Work to be completed >> Exactly reproduce the lines beginning with the line that includes "by rw [hmap]" and ending with the last line of the data.

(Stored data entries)

-- pv_equiv track=rewrite | github.com/Piero24/AI20-21 | file 1.py | rovescia
-- ===== SOURCE A (Python) =====
-- def rovescia(stringa = ""):
--
--     x = ""
--
--     if type(stringa) != type("str"):
--
--         return "Error: Il parametro inserito non è una stringa!"
--
--     else:
--
--         if stringa == "":
--
--             return "Error: Stringa vuota!"
--
--         else:
--
--             for index in reversed(range(len(stringa))):
--
--                 if index == 0:
--
--                     x += stringa[index].upper()
--
--                 else:
--
--                     x += stringa[index].lower()
--
--             return x
-- ===== SOURCE B (Python) =====
-- def rovescia(stringa = ""):
--     if type(stringa) != type("str"):
--         return "Error: Il parametro inserito non è una stringa!"
--     if stringa == "":
--         return "Error: Stringa vuota!"
--     return stringa[::-1][:-1].lower() + stringa[0].upper()
-- ===== Notes on version B (the rewrite author's own statement) =====
-- stated objective: faster
-- what changed: Replaces the reversed-index loop with its per-character if/else branch and repeated string concatenation by whole-string operations: a reversing slice, one bulk lower() on all but the last character, and one upper() of the original first character, joined by a single concatenation.
import Mathlib
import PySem

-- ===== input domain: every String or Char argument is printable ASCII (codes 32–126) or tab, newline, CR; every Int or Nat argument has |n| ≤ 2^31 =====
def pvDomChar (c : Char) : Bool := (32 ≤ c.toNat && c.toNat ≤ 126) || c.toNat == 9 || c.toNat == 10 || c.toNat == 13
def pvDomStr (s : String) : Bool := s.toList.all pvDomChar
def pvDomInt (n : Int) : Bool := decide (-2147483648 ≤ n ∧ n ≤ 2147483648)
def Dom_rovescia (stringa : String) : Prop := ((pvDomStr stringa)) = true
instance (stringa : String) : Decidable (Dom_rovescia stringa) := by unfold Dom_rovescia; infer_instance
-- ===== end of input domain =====

-- B replaces A's reversed-index loop (with its per-index if/else) by whole-string operations:
-- a reversing slice, a bulk lower() of all but the last character, and the first char uppercased (idiomatic).
-- Under the type convention stringa is always a str, so A's type-guard branch never fires.

-- ===== PORT A =====
def rovescia (stringa : String) : String :=
  -- type(stringa) != type("str") is False for every String argument; only the else branch is ported
  if stringa = "" then "Error: Stringa vuota!"
  else
    String.ofList
      (((PySem.List.pyRange 0 (PySem.Str.len stringa) 1).reverse).foldl
        (fun x index =>
          if index == 0 then
            x ++ PySem.Chars.upper [(PySem.List.pyGet? stringa.toList index).getD ' ']
          else
            x ++ PySem.Chars.lower [(PySem.List.pyGet? stringa.toList index).getD ' ']) [])

-- ===== PORT B =====
def rovescia_alt (stringa : String) : String :=
  if stringa = "" then "Error: Stringa vuota!"
  else
    let rev := (PySem.List.slice? stringa.toList none none (-1)).getD []   -- stringa[::-1]
    String.ofList
      (PySem.Chars.lower (PySem.List.slice rev none (some (-1))) ++        -- [:-1].lower()
       PySem.Chars.upper [(PySem.List.pyGet? stringa.toList 0).getD ' '])  -- stringa[0].upper()

-- ===== PRECONDITION & SPEC =====
def Spec_rovescia (stringa : String) (out : String) : Prop := out = rovescia_alt stringa
instance (stringa : String) (out : String) : Decidable (Spec_rovescia stringa out) := by unfold Spec_rovescia; infer_instance

-- ===== CLAIM (what is proved, stated in full; the proofs are below) =====
def Claim_equal_rovescia : Prop := ∀ (stringa : String), Dom_rovescia stringa → Spec_rovescia stringa (rovescia stringa)

-- ===== LEMMAS AND PROOFS =====

-- A's loop, on a nonempty list, produces lower(reverse(tail)) ++ upper([head]).
theorem rovescia_loop_eq (c : Char) (t : List Char) :
    (((PySem.List.pyRange 0 (((c :: t).length : Int)) 1).reverse).foldl
        (fun x index =>
          if index == 0 then
            x ++ PySem.Chars.upper [(PySem.List.pyGet? (c :: t) index).getD ' ']
          else
            x ++ PySem.Chars.lower [(PySem.List.pyGet? (c :: t) index).getD ' ']) [])
      = PySem.Chars.lower t.reverse ++ PySem.Chars.upper [c] := by
  have hsplit : PySem.List.pyRange 0 (((c :: t).length : Int)) 1
      = PySem.List.pyRange 0 1 1 ++ PySem.List.pyRange 1 (((c :: t).length : Int)) 1 :=
    PySem.List.pyRange_one_append 0 1 _ (by omega) (by simp)
  have h01 : PySem.List.pyRange 0 1 1 = [0] := PySem.List.pyRange_one_singleton 0
  rw [hsplit, h01, List.reverse_append]
  simp only [List.reverse_singleton, List.foldl_append]
  -- on the indices of pyRange 1 len (all ≠ 0) only the lower-branch fires
  have hcong : (((PySem.List.pyRange 1 (((c :: t).length : Int)) 1).reverse).foldl
        (fun x index =>
          if index == 0 then
            x ++ PySem.Chars.upper [(PySem.List.pyGet? (c :: t) index).getD ' ']
          else
            x ++ PySem.Chars.lower [(PySem.List.pyGet? (c :: t) index).getD ' ']) [])
      = (((PySem.List.pyRange 1 (((c :: t).length : Int)) 1).reverse).foldl
        (fun x index => x ++ [PySem.Chars.lowerChar ((PySem.List.pyGet? (c :: t) index).getD ' ')]) []) := by
    apply PySem.List.foldl_congr_mem
    intro acc i hi
    rw [List.mem_reverse, PySem.List.mem_pyRange_one] at hi
    have h0 : (i == 0) = false := by simp; omega
    rw [h0]
    rfl
  have hmap : ((PySem.List.pyRange 1 (((c :: t).length : Int)) 1).map
        (fun index => (PySem.List.pyGet? (c :: t) index).getD ' ')) = t := by
    have := PySem.List.map_pyGetD_pyRange (xs := c :: t) (a := 1) (d := ' ') (by omega)
    simp only [PySem.List.pyGetD] at this
    simpa using this
  have hrev : ((PySem.List.pyRange 1 (((c :: t).length : Int)) 1).reverse.map
        (fun index => PySem.Chars.lowerChar ((PySem.List.pyGet? (c :: t) index).getD ' ')))
      = PySem.Chars.lower t.reverse :=
    calc ((PySem.List.pyRange 1 (((c :: t).length : Int)) 1).reverse.map
            (fun index => PySem.Chars.lowerChar ((PySem.List.pyGet? (c :: t) index).getD ' ')))
        = ((PySem.List.pyRange 1 (((c :: t).length : Int)) 1).reverse.map
            (fun index => (PySem.List.pyGet? (c :: t) index).getD ' ')).map PySem.Chars.lowerChar := by
          simp [List.map_map, Function.comp]
      _ = (((PySem.List.pyRange 1 (((c :: t).length : Int)) 1).map
            (fun index => (PySem.List.pyGet? (c :: t) index).getD ' ')).reverse).map PySem.Chars.lowerChar := by
          rw [List.map_reverse]
      _ = t.reverse.map PySem.Chars.lowerChar := by rw [hmap]
      _ = PySem.Chars.lower t.reverse := rfl
  rw [hcong, PySem.List.foldl_append_singleton_eq_map, hrev]
  simp only [List.nil_append, List.foldl_cons, List.foldl_nil, beq_self_eq_true, if_pos]
  rw [PySem.List.pyGet?_zero_cons]
  rfl

theorem rovescia_spec_aux (stringa : String) : rovescia stringa = rovescia_alt stringa := by
  by_cases h : stringa = ""
  · simp [rovescia, rovescia_alt, h]
  · have hne : stringa.toList ≠ [] := by
      intro hnil
      exact h (by rw [← String.ofList_toList (s := stringa), hnil])
    obtain ⟨c, t, hct⟩ := List.exists_cons_of_ne_nil hne
    simp only [rovescia, rovescia_alt, if_neg h]
    rw [PySem.List.slice?_none_none_neg_one]
    simp only [Option.getD_some, PySem.List.slice_to_neg_one]
    rw [show PySem.Str.len stringa = (stringa.toList.length : Int) from by simp [PySem.Str.len_eq]]
    rw [hct, rovescia_loop_eq]
    have hdrop : (c :: t).reverse.dropLast = t.reverse := by
      simp [List.reverse_cons]
    rw [hdrop, PySem.List.pyGet?_zero_cons]
    rfl

-- ===== VERDICT (by name: the statement is the Claim_ definition above) =====
theorem rovescia_spec : Claim_equal_rovescia := by
  intro stringa _
  exact rovescia_spec_aux stringa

Answer to the exercise >>
      _ = t.reverse.map PySem.Chars.lowerChar := by rw [hmap]
      _ = PySem.Chars.lower t.reverse := rfl
  rw [hcong, PySem.List.foldl_append_singleton_eq_map, hrev]
  simp only [List.nil_append, List.foldl_cons, List.foldl_nil, beq_self_eq_true, if_pos]
  rw [PySem.List.pyGet?_zero_cons]
  rfl

theorem rovescia_spec_aux (stringa : String) : rovescia stringa = rovescia_alt stringa := by
  by_cases h : stringa = ""
  · simp [rovescia, rovescia_alt, h]
  · have hne : stringa.toList ≠ [] := by
      intro hnil
      exact h (by rw [← String.ofList_toList (s := stringa), hnil])
    obtain ⟨c, t, hct⟩ := List.exists_cons_of_ne_nil hne
    simp only [rovescia, rovescia_alt, if_neg h]
    rw [PySem.List.slice?_none_none_neg_one]
    simp only [Option.getD_some, PySem.List.slice_to_neg_one]
    rw [show PySem.Str.len stringa = (stringa.toList.length : Int) from by simp [PySem.Str.len_eq]]
    rw [hct, rovescia_loop_eq]
    have hdrop : (c :: t).reverse.dropLast = t.reverse := by
      simp [List.reverse_cons]
    rw [hdrop, PySem.List.pyGet?_zero_cons]
    rfl

-- ===== VERDICT (by name: the statement is the Claim_ definition above) =====
theorem rovescia_spec : Claim_equal_rovescia := by
  intro stringa _
  exact rovescia_spec_aux stringa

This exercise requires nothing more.